PANDAS/PANS AWARENESS DAY
10.09.2014
Today, October 9th is known as Pediatric Acute Neuropsychiatric Syndrome, or PANS Awareness Day. So as to educate others on Pediatric Acute Neuropsychiatric Syndrome, Tools to Grow is extremely honored to have Janice Tona PhD, OTR as our first guest blogger. Dr. Tona is currently a clinical assistant professor in the rehabilitation science department at the University of Buffalo in New York State, USA. Her research interests include the role of Occupational Therapy in children with PANS and functional difficulties among individuals with Tourette syndrome. Please see her entire biography at the conclusion of the blog.
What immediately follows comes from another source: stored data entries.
-- pv_equiv track=rewrite | github.com/Manta-Epitech-Academy/workshop-metadata-tools | sync_metadata_toc.py | extract_comment_block_before_observables
-- ===== SOURCE A (Python) =====
-- def extract_comment_block_before_observables(text: str) -> str | None:
--     """Return blank and `#` lines directly above top-level `observables:` (ruamel may drop these)."""
--     lines = text.splitlines(keepends=True)
--     obs_idx: int | None = None
--     for i, line in enumerate(lines):
--         if line.startswith("observables:"):
--             obs_idx = i
--             break
--     if obs_idx is None or obs_idx == 0:
--         return None
--     chunk: list[str] = []
--     j = obs_idx - 1
--     while j >= 0:
--         line = lines[j]
--         if line.strip() == "":
--             chunk.append(line)
--             j -= 1
--             continue
--         if line.lstrip().startswith("#"):
--             chunk.append(line)
--             j -= 1
--             continue
--         break
--     if not any(l.lstrip().startswith("#") for l in chunk):
--         return None
--     chunk.reverse()
--     return "".join(chunk)
-- ===== SOURCE B (Python) =====
-- def extract_comment_block_before_observables(text: str) -> str | None:
--     """Single forward pass: track the start of the current run of blank/comment lines."""
--     lines = text.splitlines(keepends=True)
--     start = 0
--     for i, line in enumerate(lines):
--         if line.startswith("observables:"):
--             block = lines[start:i]
--             if any(l.lstrip().startswith("#") for l in block):
--                 return "".join(block)
--             return None
--         if line.strip() == "" or line.lstrip().startswith("#"):
--             continue
--         start = i + 1
--     return None
-- ===== Notes on version B (the rewrite author's own statement) =====
-- stated objective: simpler
-- what changed: Replaced A's find-the-observables-line-then-scan-backwards-collecting-a-reversed-chunk with a single forward pass that tracks the start index of the current run of blank/comment lines and slices it out when the observables line is reached.
import Mathlib
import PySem

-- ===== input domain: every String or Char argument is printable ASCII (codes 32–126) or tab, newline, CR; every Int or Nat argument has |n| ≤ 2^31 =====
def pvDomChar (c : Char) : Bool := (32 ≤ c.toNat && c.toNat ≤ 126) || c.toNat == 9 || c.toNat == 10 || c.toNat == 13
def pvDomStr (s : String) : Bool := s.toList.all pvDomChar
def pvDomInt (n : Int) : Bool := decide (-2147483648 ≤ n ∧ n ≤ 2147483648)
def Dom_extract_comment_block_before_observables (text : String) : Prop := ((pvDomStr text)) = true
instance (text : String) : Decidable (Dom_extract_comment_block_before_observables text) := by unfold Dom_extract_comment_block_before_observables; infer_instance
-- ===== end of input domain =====

-- B does the same task in ONE forward pass (tracking the start of the current blank/comment run)
-- instead of A's find-then-backward-scan; objective: simpler.

-- shared helper: text.splitlines(keepends=True); exact on the domain's line breaks '\n', '\r', '\r\n'
def pvSplitKeepGo : List Char → List Char → List String
  | [], acc => if acc.isEmpty then [] else [String.ofList acc.reverse]
  | '\r' :: '\n' :: cs, acc => String.ofList (('\n' :: '\r' :: acc).reverse) :: pvSplitKeepGo cs []
  | '\n' :: cs, acc => String.ofList (('\n' :: acc).reverse) :: pvSplitKeepGo cs []
  | '\r' :: cs, acc => String.ofList (('\r' :: acc).reverse) :: pvSplitKeepGo cs []
  | c :: cs, acc => pvSplitKeepGo cs (c :: acc)

def pvSplitKeep (text : String) : List String := pvSplitKeepGo text.toList []

-- ===== PORT A =====

-- first index i with lines[i].startswith("observables:")
def pvFindObs : List String → Nat → Option Nat
  | [], _ => none
  | l :: ls, i => if PySem.Str.startswith l "observables:" then some i else pvFindObs ls (i + 1)

-- A's backward while-loop: j counts down from obs_idx-1, chunk accumulates by append
def pvBack (lines : List String) : Nat → List String → List String
  | j, chunk =>
    let line := (PySem.List.pyGet? lines (j : Int)).getD ""
    if PySem.Str.strip line == "" then
      (if j = 0 then chunk ++ [line] else pvBack lines (j - 1) (chunk ++ [line]))
    else if PySem.Str.startswith (PySem.Str.lstrip line) "#" then
      (if j = 0 then chunk ++ [line] else pvBack lines (j - 1) (chunk ++ [line]))
    else chunk

def extract_comment_block_before_observables (text : String) : Option String :=
  let lines := pvSplitKeep text
  match pvFindObs lines 0 with
  | none => none
  | some obs_idx =>
    if obs_idx = 0 then none
    else
      let chunk := pvBack lines (obs_idx - 1) []
      if ¬ (chunk.any (fun l => PySem.Str.startswith (PySem.Str.lstrip l) "#")) then none
      else some (PySem.Str.join "" chunk.reverse)

-- ===== PORT B =====

-- B's single forward pass: i is the current index, start the start of the current blank/comment run
def pvAltGo (all : List String) : List String → Nat → Nat → Option String
  | [], _, _ => none
  | line :: rest, i, start =>
    if PySem.Str.startswith line "observables:" then
      let block := PySem.List.slice all (some (start : Int)) (some (i : Int))
      if block.any (fun l => PySem.Str.startswith (PySem.Str.lstrip l) "#") then
        some (PySem.Str.join "" block)
      else none
    else if PySem.Str.strip line == "" || PySem.Str.startswith (PySem.Str.lstrip line) "#" then
      pvAltGo all rest (i + 1) start
    else
      pvAltGo all rest (i + 1) (i + 1)

def extract_comment_block_before_observables_alt (text : String) : Option String :=
  let lines := pvSplitKeep text
  pvAltGo lines lines 0 0

-- ===== PRECONDITION & SPEC =====
def Spec_extract_comment_block_before_observables (text : String) (out : Option String) : Prop := out = extract_comment_block_before_observables_alt text
instance (text : String) (out : Option String) : Decidable (Spec_extract_comment_block_before_observables text out) := by unfold Spec_extract_comment_block_before_observables; infer_instance

-- ===== CLAIM (what is proved, stated in full; the proofs are below) =====
def Claim_equal_extract_comment_block_before_observables : Prop := ∀ (text : String), Dom_extract_comment_block_before_observables text → Spec_extract_comment_block_before_observables text (extract_comment_block_before_observables text)

-- ===== LEMMAS AND PROOFS =====

-- abbreviations used only by the proofs
def pvObs (l : String) : Bool := PySem.Str.startswith l "observables:"
def pvP (l : String) : Bool := PySem.Str.strip l == "" || PySem.Str.startswith (PySem.Str.lstrip l) "#"
def pvC (l : String) : Bool := PySem.Str.startswith (PySem.Str.lstrip l) "#"
def pvStep (run : List String) (l : String) : List String := if pvP l then run ++ [l] else []
def pvHandle (block : List String) : Option String :=
  if block.any pvC then some (PySem.Str.join "" block) else none

theorem pvFindObs_none {lines : List String} {k : Nat}
    (h : pvFindObs lines k = none) : ∀ l ∈ lines, pvObs l = false := by
  induction lines generalizing k with
  | nil => intro l hl; cases hl
  | cons a ls ih =>
    rw [pvFindObs] at h
    split at h
    · exact absurd h (by simp)
    · rename_i ha
      intro l hl
      rcases List.mem_cons.mp hl with rfl | hl
      · simpa [pvObs] using ha
      · exact ih h l hl

theorem pvFindObs_some {lines : List String} {k i : Nat}
    (h : pvFindObs lines k = some i) :
    ∃ pre l₀ rest, lines = pre ++ l₀ :: rest ∧ i = k + pre.length ∧ pvObs l₀ = true ∧
      ∀ l ∈ pre, pvObs l = false := by
  induction lines generalizing k with
  | nil => simp [pvFindObs] at h
  | cons a ls ih =>
    rw [pvFindObs] at h
    split at h
    · rename_i ha
      refine ⟨[], a, ls, by simp, ?_, by simpa [pvObs] using ha, by simp⟩
      simp only [List.length_nil] ; simp at h; omega
    · rename_i ha
      obtain ⟨pre, l₀, rest, h1, h2, h3, h4⟩ := ih h
      refine ⟨a :: pre, l₀, rest, by simp [h1], by simp; omega, h3, ?_⟩
      intro l hl
      rcases List.mem_cons.mp hl with rfl | hl
      · simpa [pvObs] using ha
      · exact h4 l hl

theorem pvBack_append (pre tail : List String) (j : Nat) (chunk : List String)
    (hj : j < pre.length) : pvBack (pre ++ tail) j chunk = pvBack pre j chunk := by
  induction j generalizing chunk with
  | zero =>
    conv_lhs => rw [pvBack]
    conv_rhs => rw [pvBack]
    have h1 : PySem.List.pyGet? (pre ++ tail) ((0:Nat):Int) = pre[0]? := by
      rw [PySem.List.pyGet?_natCast, List.getElem?_append_left hj]
    have h2 : PySem.List.pyGet? pre ((0:Nat):Int) = pre[0]? := PySem.List.pyGet?_natCast pre 0
    rw [h1, h2]
    simp
  | succ j ih =>
    conv_lhs => rw [pvBack]
    conv_rhs => rw [pvBack]
    simp only [PySem.List.pyGet?_natCast, List.getElem?_append_left hj]
    simp only [Nat.add_sub_cancel]
    split_ifs <;> first | rfl | exact ih _ (by omega)

theorem pvBack_spec (pre : List String) (chunk : List String) (h : pre ≠ []) :
    pvBack pre (pre.length - 1) chunk = chunk ++ (pre.foldl pvStep []).reverse := by
  induction pre using List.reverseRecOn generalizing chunk with
  | nil => simp at h
  | append_singleton qs l ih =>
    conv_lhs => rw [pvBack]
    rw [List.foldl_concat]
    have hlen : (qs ++ [l]).length - 1 = qs.length := by simp
    have hget : (PySem.List.pyGet? (qs ++ [l]) (((qs ++ [l]).length - 1 : Nat) : Int)).getD "" = l := by
      rw [hlen, PySem.List.pyGet?_natCast]
      simp
    simp only [hget]
    have hbranch : (if (qs ++ [l]).length - 1 = 0 then chunk ++ [l]
          else pvBack (qs ++ [l]) ((qs ++ [l]).length - 1 - 1) (chunk ++ [l]))
          = chunk ++ [l] ++ (qs.foldl pvStep []).reverse := by
      rcases eq_or_ne qs [] with rfl | hqs
      · simp
      · have hq : 0 < qs.length := List.length_pos_iff.mpr hqs
        rw [if_neg (by simp; omega), hlen]
        rw [pvBack_append qs [l] (qs.length - 1) _ (by omega)]
        exact ih (chunk ++ [l]) hqs
    by_cases hP : pvP l = true
    · have hres : chunk ++ [l] ++ (qs.foldl pvStep []).reverse
          = chunk ++ (pvStep (qs.foldl pvStep []) l).reverse := by
        simp [pvStep, hP]
      rcases Bool.or_eq_true _ _ |>.mp hP with h1 | h2
      · rw [if_pos h1, hbranch, hres]
      · by_cases h1 : (PySem.Str.strip l == "") = true
        · rw [if_pos h1, hbranch, hres]
        · rw [if_neg h1, if_pos h2, hbranch, hres]
    · have hP0 : pvP l = false := Bool.eq_false_iff.mpr hP
      unfold pvP at hP0
      obtain ⟨h1, h2⟩ := Bool.or_eq_false_iff.mp hP0
      rw [if_neg (by rw [h1]; simp), if_neg (by rw [h2]; simp)]
      simp at h2
      simp [pvStep, pvP, h1, h2]

theorem pvAltGo_none (all : List String) (rest : List String) (i start : Nat)
    (h : ∀ l ∈ rest, pvObs l = false) : pvAltGo all rest i start = none := by
  induction rest generalizing i start with
  | nil => rfl
  | cons a ls ih =>
    have ha : pvObs a = false := h a (by simp)
    rw [pvAltGo, if_neg (by rw [pvObs] at ha; rw [ha]; simp)]
    split_ifs <;> exact ih _ _ (fun l hl => h l (List.mem_cons_of_mem _ hl))

theorem pvAltGo_main (all : List String) (pre : List String) (l₀ : String) (rest : List String)
    (hpre : ∀ l ∈ pre, pvObs l = false) (hl₀ : pvObs l₀ = true) :
    ∀ pre₀ start run, all = pre₀ ++ (pre ++ l₀ :: rest) → start ≤ pre₀.length →
      pre₀.drop start = run →
      pvAltGo all (pre ++ l₀ :: rest) pre₀.length start = pvHandle (pre.foldl pvStep run) := by
  induction pre generalizing all with
  | nil =>
    intro pre₀ start run hall hstart hrun
    simp only [List.nil_append, List.foldl_nil]
    rw [pvAltGo, if_pos (by rw [pvObs] at hl₀; rw [hl₀])]
    have hblock : PySem.List.slice all (some ((start : Nat) : Int)) (some ((pre₀.length : Nat) : Int))
        = pre₀.drop start := by
      rw [PySem.List.slice_natCast, hall, List.drop_append_of_le_length hstart]
      exact List.take_left' (by simp)
    simp only [hblock, hrun]
    rfl
  | cons a pre' ih =>
    intro pre₀ start run hall hstart hrun
    have ha : pvObs a = false := hpre a (by simp)
    rw [List.cons_append, pvAltGo, if_neg (by rw [pvObs] at ha; rw [ha]; simp)]
    have htake : (pre₀ ++ [a]).length = pre₀.length + 1 := by simp
    by_cases hP : (PySem.Str.strip a == "" || PySem.Str.startswith (PySem.Str.lstrip a) "#") = true
    · rw [if_pos hP]
      have hrec := ih all (fun l hl => hpre l (List.mem_cons_of_mem _ hl)) (pre₀ ++ [a]) start (run ++ [a])
        (by simp [hall]) (by rw [htake]; omega)
        (by rw [List.drop_append_of_le_length hstart, hrun])
      rw [htake] at hrec
      rw [hrec]
      have hstep : pvStep run a = run ++ [a] := by rw [pvStep, if_pos (by rw [pvP]; exact hP)]
      rw [List.foldl_cons, hstep]
    · rw [if_neg hP]
      have hrec := ih all (fun l hl => hpre l (List.mem_cons_of_mem _ hl)) (pre₀ ++ [a]) (pre₀.length + 1) []
        (by simp [hall]) (by rw [htake]) (by apply List.drop_eq_nil_of_le; simp)
      rw [htake] at hrec
      rw [hrec]
      have hstep : pvStep run a = [] := by rw [pvStep, if_neg (by rw [pvP]; exact hP)]
      rw [List.foldl_cons, hstep]

-- ===== VERDICT (by name: the statement is the Claim_ definition above) =====
theorem extract_comment_block_before_observables_spec : Claim_equal_extract_comment_block_before_observables := by
  intro text _
  show extract_comment_block_before_observables text = extract_comment_block_before_observables_alt text
  simp only [extract_comment_block_before_observables, extract_comment_block_before_observables_alt]
  generalize pvSplitKeep text = L
  cases hfind : pvFindObs L 0 with
  | none => exact (pvAltGo_none _ _ 0 0 (pvFindObs_none hfind)).symm
  | some i =>
    obtain ⟨pre, l₀, rest, h1, h2, h3, h4⟩ := pvFindObs_some hfind
    subst h1
    simp only [Nat.zero_add] at h2
    have hmain := pvAltGo_main (pre ++ l₀ :: rest) pre l₀ rest h4 h3 [] 0 [] (by simp) (by simp) (by simp)
    simp only [List.length_nil] at hmain
    rw [hmain]
    show (if i = 0 then none
      else if ¬((pvBack (pre ++ l₀ :: rest) (i - 1) []).any fun l =>
          PySem.Str.startswith (PySem.Str.lstrip l) "#") = true then none
      else some (PySem.Str.join "" (pvBack (pre ++ l₀ :: rest) (i - 1) []).reverse))
      = pvHandle (pre.foldl pvStep [])
    by_cases hi : i = 0
    · rw [if_pos hi]
      have hpre : pre = [] := by simpa using h2.symm.trans hi
      subst hpre
      simp [pvHandle]
    · rw [if_neg hi]
      have hpre : pre ≠ [] := by
        intro hc; subst hc; simp at h2; omega
      have hchunk : pvBack (pre ++ l₀ :: rest) (i - 1) [] = (pre.foldl pvStep []).reverse := by
        rw [pvBack_append pre (l₀ :: rest) (i - 1) []
          (by have := List.length_pos_iff.mpr hpre; omega)]
        rw [show i - 1 = pre.length - 1 by omega]
        simpa using pvBack_spec pre [] hpre
      rw [hchunk]
      have hany : ((pre.foldl pvStep []).reverse.any
          (fun l => PySem.Str.startswith (PySem.Str.lstrip l) "#"))
          = (pre.foldl pvStep []).any pvC := by
        rw [List.any_reverse]; rfl
      rw [pvHandle, hany, List.reverse_reverse]
      split_ifs <;> simp_all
Autumn is underway with kids back at school, rustling leaves, pumpkin festivals, and Halloween parties - a beautiful change of season in preparation for the long winter ahead. For many children, autumn also signals illnesses – everything from allergies to the mold on leaves, to coughs and sniffles passed among classmates, to the all-too-common strep throat. Most families will manage these inconveniences with a few trips to the doctor, the drug store, and a few days off from school. However, for some children, these seemingly simple challenges to health may trigger a complex set of immune responses culminating in sudden and abrupt changes in personality and mental health including a sudden onset of obsessive and compulsive symptoms, refusal to eat, separation anxiety, nighttime bedwetting and daytime urinary frequency, deterioration in handwriting, sensory defensiveness, major depression, and loss of math skills.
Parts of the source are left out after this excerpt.